Social Interaction and Compassion in Depression (SIDE)

August 4, 2021 updated by: Beate Ditzen, Heidelberg University

The Effects of a Cognitively-based Compassion Training on Health and Social Interaction in Depressed Patients and Their Partners

The purpose of this study is to determine how a CBCT® (Cognitively Based Compassion-Training) for couples affect aspects of health and especially social interactions in depressed female patients and their romantic partners. compare healthy and depressed couples during an instructed positive real-time social interaction in the laboratory.

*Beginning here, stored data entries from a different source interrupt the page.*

-- pv_equiv track=rewrite | github.com/mnmsgit/ProblemSolving | 프로그래머스/3/388354. 홀짝트리/홀짝트리.py | solution
-- ===== SOURCE A (Python) =====
-- from collections import deque
--
-- def solution(nodes, edges):
--     answer = [0, 0]
--     # 그래프 생성 (양방향)
--     graph = {node: [] for node in nodes}
--     for a, b in edges:
--         graph[a].append(b)
--         graph[b].append(a)
--
--     # 연결 컴포넌트를 구한다. (한 번 계산한 결과를 재활용)
--     visited = set()
--     components = []  # 각 컴포넌트는 노드 리스트로 저장
--     for node in nodes:
--         if node not in visited:
--             comp = []
--             queue = deque([node])
--             visited.add(node)
--             while queue:
--                 cur = queue.popleft()
--                 comp.append(cur)
--                 for nxt in graph[cur]:
--                     if nxt not in visited:
--                         visited.add(nxt)
--                         queue.append(nxt)
--             components.append(comp)
--
--     # 각 컴포넌트별로 홀짝트리 / 역홀짝트리 후보의 수를 계산한다.
--     for comp in components:
--         # 미리 각 노드의 차수(연결된 간선 수)를 구함
--         degrees = {node: len(graph[node]) for node in comp}
--
--         # [홀짝트리]
--         # - 루트 노드: 조건은 (deg(root) % 2 == root % 2)
--         # - 비루트 노드: 조건은 ((deg(node)-1) % 2 == node % 2)
--         # 만약 비루트 조건을 위배하는 노드가 0개라면, 루트 조건만 맞는 노드가 후보
--         # 만약 위배하는 노드가 1개라면, 오직 그 노드만 루트로 선택해야 전체 조건을 만족
--         # 위배하는 노드가 2개 이상이면 어떤 루트를 선택해도 조건을 만족시킬 수 없다.
--         bad_oetree = [v for v in comp if (degrees[v] - 1) % 2 != (v % 2)]
--         if len(bad_oetree) == 0:
--             count_oetree = sum(1 for v in comp if degrees[v] % 2 == (v % 2))
--         elif len(bad_oetree) == 1:
--             candidate = bad_oetree[0]
--             count_oetree = 1 if degrees[candidate] % 2 == (candidate % 2) else 0
--         else:
--             count_oetree = 0
--         answer[0] += count_oetree
--
--         # [역홀짝트리]
--         # - 루트 노드: 조건은 (deg(root) % 2 != root % 2)
--         # - 비루트 노드: 조건은 ((deg(node)-1) % 2 != node % 2)
--         bad_rev = [v for v in comp if (degrees[v] - 1) % 2 == (v % 2)]
--         if len(bad_rev) == 0:
--             count_rev = sum(1 for v in comp if degrees[v] % 2 != (v % 2))
--         elif len(bad_rev) == 1:
--             candidate = bad_rev[0]
--             count_rev = 1 if degrees[candidate] % 2 != (candidate % 2) else 0
--         else:
--             count_rev = 0
--         answer[1] += count_rev
--
--     return answer
-- ===== SOURCE B (Python) =====
-- def solution(nodes, edges):
--     # Single pass: per component it suffices to know how many nodes satisfy
--     # deg(v) % 2 == v % 2 (call them "ones"): a component contributes 1 to
--     # answer[0] iff it has exactly one such node, and 1 to answer[1] iff it
--     # has exactly one node violating it. DFS with an explicit stack.
--     adj = {v: [] for v in nodes}
--     deg = {v: 0 for v in nodes}
--     for a, b in edges:
--         adj[a].append(b)
--         adj[b].append(a)
--         deg[a] += 1
--         deg[b] += 1
--     seen = set()
--     oe = rev = 0
--     for s in nodes:
--         if s in seen:
--             continue
--         seen.add(s)
--         stack = [s]
--         ones = size = 0
--         while stack:
--             v = stack.pop()
--             size += 1
--             if deg[v] % 2 == v % 2:
--                 ones += 1
--             for w in adj[v]:
--                 if w not in seen:
--                     seen.add(w)
--                     stack.append(w)
--         if ones == 1:
--             oe += 1
--         if size - ones == 1:
--             rev += 1
--     return [oe, rev]
-- ===== Notes on version B (the rewrite author's own statement) =====
-- stated objective: simpler
-- what changed: B replaces A's three-phase BFS-components + per-component degree dicts + bad-list 0/1/2 branching by a single-pass stack DFS that only counts, per component, the nodes with deg%2==v%2 and the component size, using the identity that A's per-component contribution is 1 exactly when that count (resp. size minus that count) equals 1; degrees are accumulated per edge instead of via adjacency-list lengths.
import Mathlib
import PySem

Furthermore the investigators aim to examine how social behavior and psychobiological indicators of health during real-time social interaction in the laboratory might be improved through CBCT® for couples.

Study Overview

Detailed Description

Objects:

Will a CBCT® (Cognitively Based Compassion-Training) for couples reduce the depressive symptomatic and the partners´ burden as well as improve behavioral, endocrine, physiological and immune responses during a real time social interaction in the laboratory.

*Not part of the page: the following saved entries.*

-- pv_equiv track=rewrite | github.com/gageml/scout-otel | src/scout_otel/cli/spans.py | _prompt_completion
-- ===== SOURCE A (Python) =====
-- from collections.abc import Mapping, Sequence
-- from typing import Any
--
-- def _prompt_completion(attrs: Mapping[str, Any]) -> tuple[str, str, str, str]:
--     """Extract prompt and completion text from span attributes.
--
--     Returns (prompt_role, prompt_content, completion_role, completion_content).
--     """
--     prompt = ""
--     prompt_role = ""
--     completion = ""
--     completion_role = ""
--
--     # Find prompt content (look for user role first, then any)
--     for i in range(10):
--         role = attrs.get(f"gen_ai.prompt.{i}.role", "")
--         content = attrs.get(f"gen_ai.prompt.{i}.content", "")
--         if content and role == "user":
--             prompt = content
--             prompt_role = role
--             break
--         if content and not prompt:
--             prompt = content
--             prompt_role = role
--
--     # Find completion content
--     for i in range(10):
--         role = attrs.get(f"gen_ai.completion.{i}.role", "")
--         content = attrs.get(f"gen_ai.completion.{i}.content", "")
--         if content:
--             completion = content
--             completion_role = role
--             break
--
--     return prompt_role, prompt, completion_role, completion
-- ===== SOURCE B (Python) =====
-- def _prompt_completion(attrs):
--     """Extract prompt and completion text from span attributes.
--
--     Returns (prompt_role, prompt_content, completion_role, completion_content).
--     """
--     prompt_pairs = [
--         (attrs.get(f"gen_ai.prompt.{i}.role", ""), attrs.get(f"gen_ai.prompt.{i}.content", ""))
--         for i in range(10)
--         if attrs.get(f"gen_ai.prompt.{i}.content", "")
--     ]
--     prompt_role, prompt = next(
--         (p for p in prompt_pairs if p[0] == "user"),
--         prompt_pairs[0] if prompt_pairs else ("", ""),
--     )
--     completion_role, completion = next(
--         (
--             (attrs.get(f"gen_ai.completion.{i}.role", ""), attrs.get(f"gen_ai.completion.{i}.content", ""))
--             for i in range(10)
--             if attrs.get(f"gen_ai.completion.{i}.content", "")
--         ),
--         ("", ""),
--     )
--     return prompt_role, prompt, completion_role, completion
-- ===== Notes on version B (the rewrite author's own statement) =====
-- stated objective: simpler
-- what changed: Replaces A's break/accumulator state-machine loops with a build-then-select decomposition: collect the nonempty (role, content) candidate pairs once, then pick the first 'user' pair (falling back to the first pair) for the prompt and the first pair for the completion.
import Mathlib
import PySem

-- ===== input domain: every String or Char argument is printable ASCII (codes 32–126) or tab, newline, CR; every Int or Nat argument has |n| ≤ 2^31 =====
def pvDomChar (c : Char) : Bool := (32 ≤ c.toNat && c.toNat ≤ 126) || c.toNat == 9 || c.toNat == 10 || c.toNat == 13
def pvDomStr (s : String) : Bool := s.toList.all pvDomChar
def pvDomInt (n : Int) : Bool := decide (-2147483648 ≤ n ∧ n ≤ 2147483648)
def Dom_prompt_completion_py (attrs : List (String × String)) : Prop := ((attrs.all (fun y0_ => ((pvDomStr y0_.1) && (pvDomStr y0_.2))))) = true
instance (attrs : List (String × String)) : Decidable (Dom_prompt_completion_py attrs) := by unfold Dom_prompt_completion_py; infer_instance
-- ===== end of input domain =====

-- B replaces A's break/accumulator scan loops with a build-then-select decomposition
-- (collect candidate pairs, then pick first 'user' else first); objective: simpler.

-- attrs.get(k, "") — shared dict primitive for both ports
def pvGetAttr (attrs : List (String × String)) (k : String) : String :=
  (PySem.Dict.mk attrs).getD k ""

-- ===== PORT A =====
-- the first for-loop of A: state (prompt, prompt_role), break on a nonempty 'user' pair
def pvPromptLoopA (attrs : List (String × String)) : List Int → String → String → String × String
  | [], p, pr => (pr, p)
  | i :: rest, p, pr =>
    let role := pvGetAttr attrs ("gen_ai.prompt." ++ PySem.Int.toStr i ++ ".role")
    let content := pvGetAttr attrs ("gen_ai.prompt." ++ PySem.Int.toStr i ++ ".content")
    if content ≠ "" ∧ role = "user" then (role, content)
    else if content ≠ "" ∧ p = "" then pvPromptLoopA attrs rest content role
    else pvPromptLoopA attrs rest p pr

-- the second for-loop of A: break on the first nonempty content
def pvCompletionLoopA (attrs : List (String × String)) : List Int → String × String
  | [] => ("", "")
  | i :: rest =>
    let role := pvGetAttr attrs ("gen_ai.completion." ++ PySem.Int.toStr i ++ ".role")
    let content := pvGetAttr attrs ("gen_ai.completion." ++ PySem.Int.toStr i ++ ".content")
    if content ≠ "" then (role, content) else pvCompletionLoopA attrs rest

def prompt_completion_py (attrs : List (String × String)) : String × String × String × String :=
  let pp := pvPromptLoopA attrs (PySem.List.pyRange 0 10 1) "" ""
  let cc := pvCompletionLoopA attrs (PySem.List.pyRange 0 10 1)
  (pp.1, pp.2, cc.1, cc.2)

-- ===== PORT B =====
-- the comprehension of Source B: candidate (role, content) pairs with nonempty content
def pvPairs (attrs : List (String × String)) (pre : String) (l : List Int) : List (String × String) :=
  l.filterMap (fun i =>
    let pr := (pvGetAttr attrs (pre ++ PySem.Int.toStr i ++ ".role"),
               pvGetAttr attrs (pre ++ PySem.Int.toStr i ++ ".content"))
    if pr.2 ≠ "" then some pr else none)

def prompt_completion_py_alt (attrs : List (String × String)) : String × String × String × String :=
  let prompt_pairs := pvPairs attrs "gen_ai.prompt." (PySem.List.pyRange 0 10 1)
  let pp := (prompt_pairs.find? (fun p => p.1 == "user")).getD (prompt_pairs.headD ("", ""))
  let cc := (pvPairs attrs "gen_ai.completion." (PySem.List.pyRange 0 10 1)).headD ("", "")
  (pp.1, pp.2, cc.1, cc.2)

-- ===== PRECONDITION & SPEC =====
def Spec_prompt_completion_py (attrs : List (String × String)) (out : String × String × String × String) : Prop := out = prompt_completion_py_alt attrs
instance (attrs : List (String × String)) (out : String × String × String × String) : Decidable (Spec_prompt_completion_py attrs out) := by unfold Spec_prompt_completion_py; infer_instance

-- ===== CLAIM (what is proved, stated in full; the proofs are below) =====
def Claim_equal_prompt_completion_py : Prop := ∀ (attrs : List (String × String)), Dom_prompt_completion_py attrs → Spec_prompt_completion_py attrs (prompt_completion_py attrs)

-- ===== LEMMAS AND PROOFS =====

-- once prompt is nonempty, A's loop only changes on a 'user' break = find? over the pairs
theorem pvPromptLoopA_ne (attrs : List (String × String)) (l : List Int) :
    ∀ p pr, p ≠ "" →
      pvPromptLoopA attrs l p pr
        = ((pvPairs attrs "gen_ai.prompt." l).find? (fun q => q.1 == "user")).getD (pr, p) := by
  induction l with
  | nil => intro p pr _; simp [pvPromptLoopA, pvPairs]
  | cons i rest ih =>
    intro p pr hp
    simp only [pvPromptLoopA, pvPairs, List.filterMap_cons]
    by_cases hc : pvGetAttr attrs ("gen_ai.prompt." ++ PySem.Int.toStr i ++ ".content") = ""
    · simp [hc, ih p pr hp, pvPairs]
    · by_cases hr : pvGetAttr attrs ("gen_ai.prompt." ++ PySem.Int.toStr i ++ ".role") = "user"
      · simp [hc, hr]
      · simp [hc, hr, hp, ih p pr hp, pvPairs]

-- A's prompt loop from the initial empty state = first 'user' pair, else first pair
theorem pvPromptLoopA_eq (attrs : List (String × String)) (l : List Int) :
    pvPromptLoopA attrs l "" ""
      = ((pvPairs attrs "gen_ai.prompt." l).find? (fun q => q.1 == "user")).getD
          ((pvPairs attrs "gen_ai.prompt." l).headD ("", "")) := by
  induction l with
  | nil => simp [pvPromptLoopA, pvPairs]
  | cons i rest ih =>
    simp only [pvPromptLoopA, pvPairs, List.filterMap_cons]
    by_cases hc : pvGetAttr attrs ("gen_ai.prompt." ++ PySem.Int.toStr i ++ ".content") = ""
    · simp [hc, ih, pvPairs]
    · by_cases hr : pvGetAttr attrs ("gen_ai.prompt." ++ PySem.Int.toStr i ++ ".role") = "user"
      · simp [hc, hr]
      · simp [hc, hr,
          pvPromptLoopA_ne attrs rest
            (pvGetAttr attrs ("gen_ai.prompt." ++ PySem.Int.toStr i ++ ".content"))
            (pvGetAttr attrs ("gen_ai.prompt." ++ PySem.Int.toStr i ++ ".role")) hc, pvPairs]

-- A's completion loop = head of the candidate pairs
theorem pvCompletionLoopA_eq (attrs : List (String × String)) (l : List Int) :
    pvCompletionLoopA attrs l
      = (pvPairs attrs "gen_ai.completion." l).headD ("", "") := by
  induction l with
  | nil => simp [pvCompletionLoopA, pvPairs]
  | cons i rest ih =>
    simp only [pvCompletionLoopA, pvPairs, List.filterMap_cons]
    by_cases hc : pvGetAttr attrs ("gen_ai.completion." ++ PySem.Int.toStr i ++ ".content") = ""
    · simp [hc, ih, pvPairs]
    · simp [hc]

-- ===== VERDICT (by name: the statement is the Claim_ definition above) =====
theorem prompt_completion_py_spec : Claim_equal_prompt_completion_py := by
  intro attrs _
  unfold Spec_prompt_completion_py prompt_completion_py prompt_completion_py_alt
  rw [pvPromptLoopA_eq, pvCompletionLoopA_eq]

Do couples with a depressed female partner differ from healthy control couples in behavioral, endocrine, physiological and immune responses during a instructed positive real-time social interaction in a laboratory setting?

Study Type

Interventional

Enrollment (Actual)

140

Phase

  • Not Applicable

Contacts and Locations

This section provides the contact details for those conducting the study, and information on where this study is being conducted.

Study Locations

      • Heidelberg, Germany, 69115
        • Institut of Medical Psychology at the Center for Psychosocial Medicine, University Hospital Heidelberg

Participation Criteria

Researchers look for people who fit a certain description, called eligibility criteria. Some examples of these criteria are a person's general health condition or prior treatments.

Eligibility Criteria

Ages Eligible for Study

20 years and older (Adult, Older Adult)

Accepts Healthy Volunteers

No

Genders Eligible for Study

All

Description

General inclusion criteria:

  • being in a heterosexual relationship for two years or more
  • agreement to participate in the study
  • recurrent depression (ICD-10 F33.0 or F33.1, depressed females of the patient couples only)
  • agreement of the patient couples to be randomized into the two treatment arms
  • no mental disorders (healthy control group only)

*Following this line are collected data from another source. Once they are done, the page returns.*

-- pv_equiv track=rewrite | github.com/jrober84/parsityper | parsityper/reducer.py | create_alignment
-- ===== SOURCE A (Python) =====
-- def create_alignment(ref_lookup,ref_id,ref_seq,seqs,valid_positions,n_threads=1):
--     aln = {ref_id:ref_seq.upper()}
--     ref_len = len(ref_seq)
--     for seq_id in seqs:
--         seq = seqs[seq_id]
--         aln_seq = ['-'] * ref_len
--         for i in range(0,len(seq)):
--             base = seq[i]
--             if i not in valid_positions:
--                 continue
--             mapped_aln_pos = ref_lookup[i]['mapped_aln_pos']
--
--             if mapped_aln_pos == -1:
--                 continue
--             aln_seq[mapped_aln_pos] = base
--         aln[seq_id] = ''.join(aln_seq)
--
--     return aln
-- ===== SOURCE B (Python) =====
-- def _aligned_row(ref_lookup, positions, seq, ref_len):
--     cells = ['-'] * ref_len
--     n = len(seq)
--     for i in positions:
--         if i >= n:
--             break
--         if i >= 0:
--             m = ref_lookup[i]['mapped_aln_pos']
--             if m != -1:
--                 cells[m] = seq[i]
--     return ''.join(cells)
--
-- def create_alignment(ref_lookup, ref_id, ref_seq, seqs, valid_positions, n_threads=1):
--     positions = sorted(set(valid_positions))
--     aln = {ref_id: ref_seq.upper()}
--     for seq_id in seqs:
--         aln[seq_id] = _aligned_row(ref_lookup, positions, seqs[seq_id], len(ref_seq))
--     return aln
-- ===== Notes on version B (the rewrite author's own statement) =====
-- stated objective: alternative
-- what changed: The inner loop is inverted: instead of walking every character of each sequence and testing each index against valid_positions, B sorts the deduplicated valid positions once up front and walks only those per sequence, breaking at the first position past the sequence end; per-row assembly is factored into a helper. Pre_ excludes exactly the inputs where A raises (a missing ref_lookup entry or an out-of-range mapped position at a used index).
import Mathlib
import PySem

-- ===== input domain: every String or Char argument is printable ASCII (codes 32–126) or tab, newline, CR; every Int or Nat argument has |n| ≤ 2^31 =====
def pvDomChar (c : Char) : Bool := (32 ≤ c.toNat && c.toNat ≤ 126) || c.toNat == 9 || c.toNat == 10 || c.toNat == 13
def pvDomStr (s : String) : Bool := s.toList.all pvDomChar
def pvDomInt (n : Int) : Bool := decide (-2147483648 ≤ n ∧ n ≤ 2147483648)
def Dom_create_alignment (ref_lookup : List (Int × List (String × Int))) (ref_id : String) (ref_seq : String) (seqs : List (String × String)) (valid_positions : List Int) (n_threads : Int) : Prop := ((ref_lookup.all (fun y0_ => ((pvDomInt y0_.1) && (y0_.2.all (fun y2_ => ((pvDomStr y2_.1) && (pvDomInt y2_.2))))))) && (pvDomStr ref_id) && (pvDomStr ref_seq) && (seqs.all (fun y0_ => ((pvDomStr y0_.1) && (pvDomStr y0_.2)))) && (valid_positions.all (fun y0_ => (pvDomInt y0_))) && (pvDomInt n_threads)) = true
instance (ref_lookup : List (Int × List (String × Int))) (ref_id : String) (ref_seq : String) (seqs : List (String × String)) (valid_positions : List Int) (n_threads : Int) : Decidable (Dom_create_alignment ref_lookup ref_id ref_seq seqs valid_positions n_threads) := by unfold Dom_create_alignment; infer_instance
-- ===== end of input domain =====

-- B inverts the inner traversal: instead of walking every character of the sequence and
-- testing each index for membership in valid_positions, it sorts the (deduplicated) valid
-- positions once up front and walks only those, breaking at the first position past the
-- end of the sequence; per-row assembly is factored into a helper. Same return value
-- wherever A returns (Pre_ = exactly the inputs on which the Python A raises no exception).

-- ===== PORT A =====
-- the Python expression ref_lookup[i]['mapped_aln_pos'] (two dict lookups; none = KeyError)
def pvRlookup (ref_lookup : List (Int × List (String × Int))) (i : Int) : Option Int :=
  match (PySem.Dict.mk ref_lookup).get? i with
  | none => none
  | some d => (PySem.Dict.mk d).get? "mapped_aln_pos"

-- one iteration of A's inner 'for i in range(len(seq))' loop (none = an exception was raised)
def pvStepA (ref_lookup : List (Int × List (String × Int))) (valid_positions : List Int)
    (seq : List Char) (acc : Option (List Char)) (i : Int) : Option (List Char) :=
  match acc with
  | none => none
  | some aln =>
    match PySem.List.pyGet? seq i with
    | none => none
    | some base =>
      if i ∈ valid_positions then
        match pvRlookup ref_lookup i with
        | none => none
        | some m => if m = -1 then some aln else PySem.List.pySet? aln m base
      else some aln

General exclusion criteria:

  • severe acute and chronic psychological ( suicidal tendency, acute affective bipolar disorders) or physical disorder (chronic diseases, severe diseases such as endocrinological, neurological, nephrological or hepatic disorders)
  • being pregnant
  • heavy smoking (more than 20 cigarettes daily) or alcohol abuse
  • substance related abuse and addiction
  • enrolling current couple therapy
  • enrolling current individual therapy (except of probatory phase)
  • enrolling current mindfulness or compassion based group training

Study Plan

This section provides details of the study plan, including how the study is designed and what the study is measuring.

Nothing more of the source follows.